Reports of a lack of efficacy of most of the anthelmintic compounds for ruminants associated with the long time necessity for creating new molecules have stressed the urgency to adopt alternative methods to control gastrointestinal parasites infection, such as pasture management and decontamination of grazing areas strategies [8, 25]. Particularly, this last strategy is one of the most employed in the state of Rio Grande do Sul, in grazing areas different animal species as horses, cattle, and sheep are pastured in the same areas, which provide decontamination of the grazing areas based on the specificity of gastrointestinal nematodes [36]. Studies have demonstrated promising results from this kind of practice; in this context, Marley et al. [23] have found better results on the development of lambs that were kept on the same area than adult cattle. On the other hand, some studies as have demonstrated the possibility of crossed infections with some important nematodes as Haemonchus contortus, Haemonchus placei, and Cooperia spp. due to this kind of practice [27, 31].
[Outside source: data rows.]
-- pv_equiv track=rewrite | github.com/theHdd4/TrinityFastAPIDjangoReact | TrinityBackendFastAPI/app/features/laboratory/websocket.py | _dedupe_cards
-- ===== SOURCE A (Python) =====
-- def _dedupe_cards(cards: list[dict]) -> list[dict]:
--     """Ensure cards list only contains a single entry per card id.
--
--     We keep the last-seen version of each id while preserving the overall
--     ordering so that broadcasts and persistence do not introduce duplicates
--     when multiple clients send overlapping payloads.
--     """
--
--     if not isinstance(cards, list):
--         return []
--
--     seen_ids = set()
--     deduped_reversed = []
--
--     for card in reversed(cards):
--         card_id = card.get("id") if isinstance(card, dict) else None
--         if card_id is None or card_id in seen_ids:
--             continue
--         seen_ids.add(card_id)
--         deduped_reversed.append(card)
--
--     return list(reversed(deduped_reversed))
-- ===== SOURCE B (Python) =====
-- def _dedupe_cards(cards: list[dict]) -> list[dict]:
--     """Keep the last-seen card per id, preserving order (recursive formulation)."""
--     if not isinstance(cards, list):
--         return []
--     if not cards:
--         return []
--     head, tail = cards[0], cards[1:]
--     card_id = head.get("id") if isinstance(head, dict) else None
--     deduped_tail = _dedupe_cards(tail)
--     if card_id is None or any(
--         isinstance(c, dict) and c.get("id") == card_id for c in tail
--     ):
--         return deduped_tail
--     return [head] + deduped_tail
-- ===== Notes on version B (the rewrite author's own statement) =====
-- stated objective: alternative
-- what changed: Replaces the double-reversal plus seen-id set with direct structural recursion on the list: a card is kept exactly when it has an id and no later card carries the same id, so no reversal and no auxiliary set is needed.
import Mathlib
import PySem

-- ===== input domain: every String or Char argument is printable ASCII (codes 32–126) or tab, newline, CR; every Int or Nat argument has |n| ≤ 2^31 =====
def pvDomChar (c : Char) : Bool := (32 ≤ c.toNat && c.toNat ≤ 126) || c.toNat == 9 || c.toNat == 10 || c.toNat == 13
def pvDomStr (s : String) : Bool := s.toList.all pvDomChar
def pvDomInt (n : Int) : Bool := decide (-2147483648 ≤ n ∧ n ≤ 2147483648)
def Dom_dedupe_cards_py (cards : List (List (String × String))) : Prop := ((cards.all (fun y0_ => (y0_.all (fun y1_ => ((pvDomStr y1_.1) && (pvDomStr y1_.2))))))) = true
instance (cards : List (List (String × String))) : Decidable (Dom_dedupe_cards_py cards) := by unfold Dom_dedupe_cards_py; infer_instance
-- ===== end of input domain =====

-- B replaces A's double reversal + seen-id set with direct structural recursion
-- (keep a card iff it has an id and no later card carries the same id); objective: alternative.

-- ===== PORT A =====
-- card.get("id") (Python dict lookup; shared by both ports as both Pythons call it)
def cardId (card : List (String × String)) : Option String :=
  (PySem.Dict.mk card).get? "id"

-- one iteration of A's 'for card in reversed(cards)' loop; state = (seen_ids, deduped_reversed)
def dedupeStep (st : PySem.Set String × List (List (String × String)))
    (card : List (String × String)) : PySem.Set String × List (List (String × String)) :=
  match cardId card with
  | none => st
  | some cid =>
      if PySem.Set.contains st.1 cid then st
      else (PySem.Set.add st.1 cid, st.2 ++ [card])

def dedupe_cards_py (cards : List (List (String × String))) : List (List (String × String)) :=
  ((cards.reverse).foldl dedupeStep (PySem.Set.empty, [])).2.reverse

-- ===== PORT B =====
def dedupe_cards_py_alt : List (List (String × String)) → List (List (String × String))
  | [] => []
  | head :: tail =>
      let dedupedTail := dedupe_cards_py_alt tail
      match cardId head with
      | none => dedupedTail
      | some cid =>
          if tail.any (fun c => cardId c == some cid) then dedupedTail
          else head :: dedupedTail

-- ===== PRECONDITION & SPEC =====
def Spec_dedupe_cards_py (cards : List (List (String × String))) (out : List (List (String × String))) : Prop := out = dedupe_cards_py_alt cards
instance (cards : List (List (String × String))) (out : List (List (String × String))) : Decidable (Spec_dedupe_cards_py cards out) := by unfold Spec_dedupe_cards_py; infer_instance

-- ===== CLAIM (what is proved, stated in full; the proofs are below) =====
def Claim_equal_dedupe_cards_py : Prop := ∀ (cards : List (List (String × String))), Dom_dedupe_cards_py cards → Spec_dedupe_cards_py cards (dedupe_cards_py cards)

-- ===== LEMMAS AND PROOFS =====

-- After A's loop has consumed cards.reverse: the seen set holds exactly the ids
-- occurring in cards, and the reversed accumulator is B's result on cards.
theorem dedupe_loop_char (cards : List (List (String × String))) :
    (∀ x, x ∈ ((cards.reverse).foldl dedupeStep (PySem.Set.empty, [])).1 ↔
      ∃ c ∈ cards, cardId c = some x)
    ∧ ((cards.reverse).foldl dedupeStep (PySem.Set.empty, [])).2.reverse
        = dedupe_cards_py_alt cards := by
  induction cards with
  | nil => simp [PySem.Set.empty, dedupe_cards_py_alt]
  | cons head tail ih =>
    obtain ⟨ihmem, ihacc⟩ := ih
    have hrev : (head :: tail).reverse = tail.reverse ++ [head] := by simp
    rw [hrev, List.foldl_append]
    set st := (tail.reverse).foldl dedupeStep (PySem.Set.empty, []) with hst
    simp only [List.foldl_cons, List.foldl_nil]
    cases hid : cardId head with
    | none =>
      have hstep : dedupeStep st head = st := by simp [dedupeStep, hid]
      rw [hstep]
      refine ⟨fun x => ?_, by simp [dedupe_cards_py_alt, hid, ihacc]⟩
      rw [ihmem x]
      constructor
      · rintro ⟨c, hc, hcx⟩; exact ⟨c, List.mem_cons_of_mem _ hc, hcx⟩
      · rintro ⟨c, hc, hcx⟩
        rcases List.mem_cons.mp hc with rfl | hc
        · exact absurd hcx (by simp [hid])
        · exact ⟨c, hc, hcx⟩
    | some cid =>
      by_cases hmem : cid ∈ st.1
      · have hstep : dedupeStep st head = st := by
          simp [dedupeStep, hid, hmem]
        have hany : tail.any (fun c => cardId c == some cid) = true := by
          rw [List.any_eq_true]
          obtain ⟨c, hc, hcx⟩ := (ihmem cid).mp hmem
          exact ⟨c, hc, by simp [hcx]⟩
        rw [hstep]
        refine ⟨fun x => ?_, by simp [dedupe_cards_py_alt, hid, hany, ihacc]⟩
        rw [ihmem x]
        constructor
        · rintro ⟨c, hc, hcx⟩; exact ⟨c, List.mem_cons_of_mem _ hc, hcx⟩
        · rintro ⟨c, hc, hcx⟩
          rcases List.mem_cons.mp hc with rfl | hc
          · rw [hid] at hcx
            obtain rfl : cid = x := by injection hcx
            exact (ihmem cid).mp hmem
          · exact ⟨c, hc, hcx⟩
      · have hstep : dedupeStep st head = (PySem.Set.add st.1 cid, st.2 ++ [head]) := by
          simp [dedupeStep, hid, hmem]
        have hany : tail.any (fun c => cardId c == some cid) = false := by
          rw [← Bool.not_eq_true, List.any_eq_true]
          rintro ⟨c, hc, hcx⟩
          exact hmem ((ihmem cid).mpr ⟨c, hc, by simpa using hcx⟩)
        rw [hstep]
        refine ⟨fun x => ?_, by simp [dedupe_cards_py_alt, hid, hany, ihacc]⟩
        rw [show (x ∈ PySem.Set.add st.1 cid) = (x ∈ st.1 ∨ x = cid) from
              propext (PySem.Set.mem_add st.1 cid x)]
        rw [ihmem x]
        constructor
        · rintro (⟨c, hc, hcx⟩ | rfl)
          · exact ⟨c, List.mem_cons_of_mem _ hc, hcx⟩
          · exact ⟨head, List.mem_cons_self, hid⟩
        · rintro ⟨c, hc, hcx⟩
          rcases List.mem_cons.mp hc with rfl | hc
          · right
            rw [hid] at hcx
            injection hcx with h
            exact h.symm
          · exact Or.inl ⟨c, hc, hcx⟩

-- ===== VERDICT (by name: the statement is the Claim_ definition above) =====
theorem dedupe_cards_py_spec : Claim_equal_dedupe_cards_py := by
  intro cards _
  unfold Spec_dedupe_cards_py dedupe_cards_py
  exact (dedupe_loop_char cards).2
Therefore, the aims of this study were to evaluate the nematode populations affecting cattle and sheep that share grazing areas before and after treatment with different anthelmintic compounds and investigate the efficacy of the anthelmintic treatment in these two species of ruminants in naturally infected animals at farms in the state of Rio Grande do Sul, Brazil. In addition, groups of cattle and sheep treated with a benzimidazole were investigated for the presence of co-infections by Haemonchus species.
Materials and methods
Animals and farms
The present study was performed on seven farms located in seven counties of the Rio Grande do Sul state in southern Brazil: São Gabriel, São Martinho da Serra, Dilermando de Aguiar, Bagé, Capão do Cipó, São Francisco de Assis, and Santa Maria. Farms and herds were selected based on previous consent by the farms and by the extensive system used to raise both cattle and sheep. Also, the following technical criteria were considered: the presence of 42–60 (or more) calves and sheep per farm with counts of ≥ 200 eggs per gram of feces (EPG); availability of Bos taurus/Bos indicus crossbred calves and lambs of any breed aging from 6 to 9 months; the absence of anthelmintic treatment for both species for 60 days before the experimental period; and areas grazed simultaneously by these species on each farm. Initially, all animals that met these criteria were included in the study; therefore, animals with fewer than 200 EPG before treatment were excluded. Animals were kept in the same grazing area before and during the study on each farm. The use of animals was approved by Committee of Ethics in Animal Experimentation of the Federal University of Santa Maria under protocol no. 7650140817.
Anthelmintic treatment
Six commercially available anthelmintic compounds were used to perform the efficacy tests on each farm. These compounds were administered by a veterinarian participant of the study following the manufacturer’s recommendations: ivermectin 1% (200 mcg/kg, subcutaneous, Ivomec, Merial), doramectin 1% (200 mcg/kg, subcutaneous, Dectomax, Zoetis), moxidectin 1% (200 mcg/kg, subcutaneous, Cydectin, Zoetis), levamisole 7.5% (3.75 mg/kg, subcutaneous, Ripercol L, Zoetis), albendazole 15% (3.4 mg/kg, subcutaneous, Agebendazol, Agener União), and closantel 10% (10 mg/kg, oral, Diantel, HIPRA). The oral treatments were performed without fasting.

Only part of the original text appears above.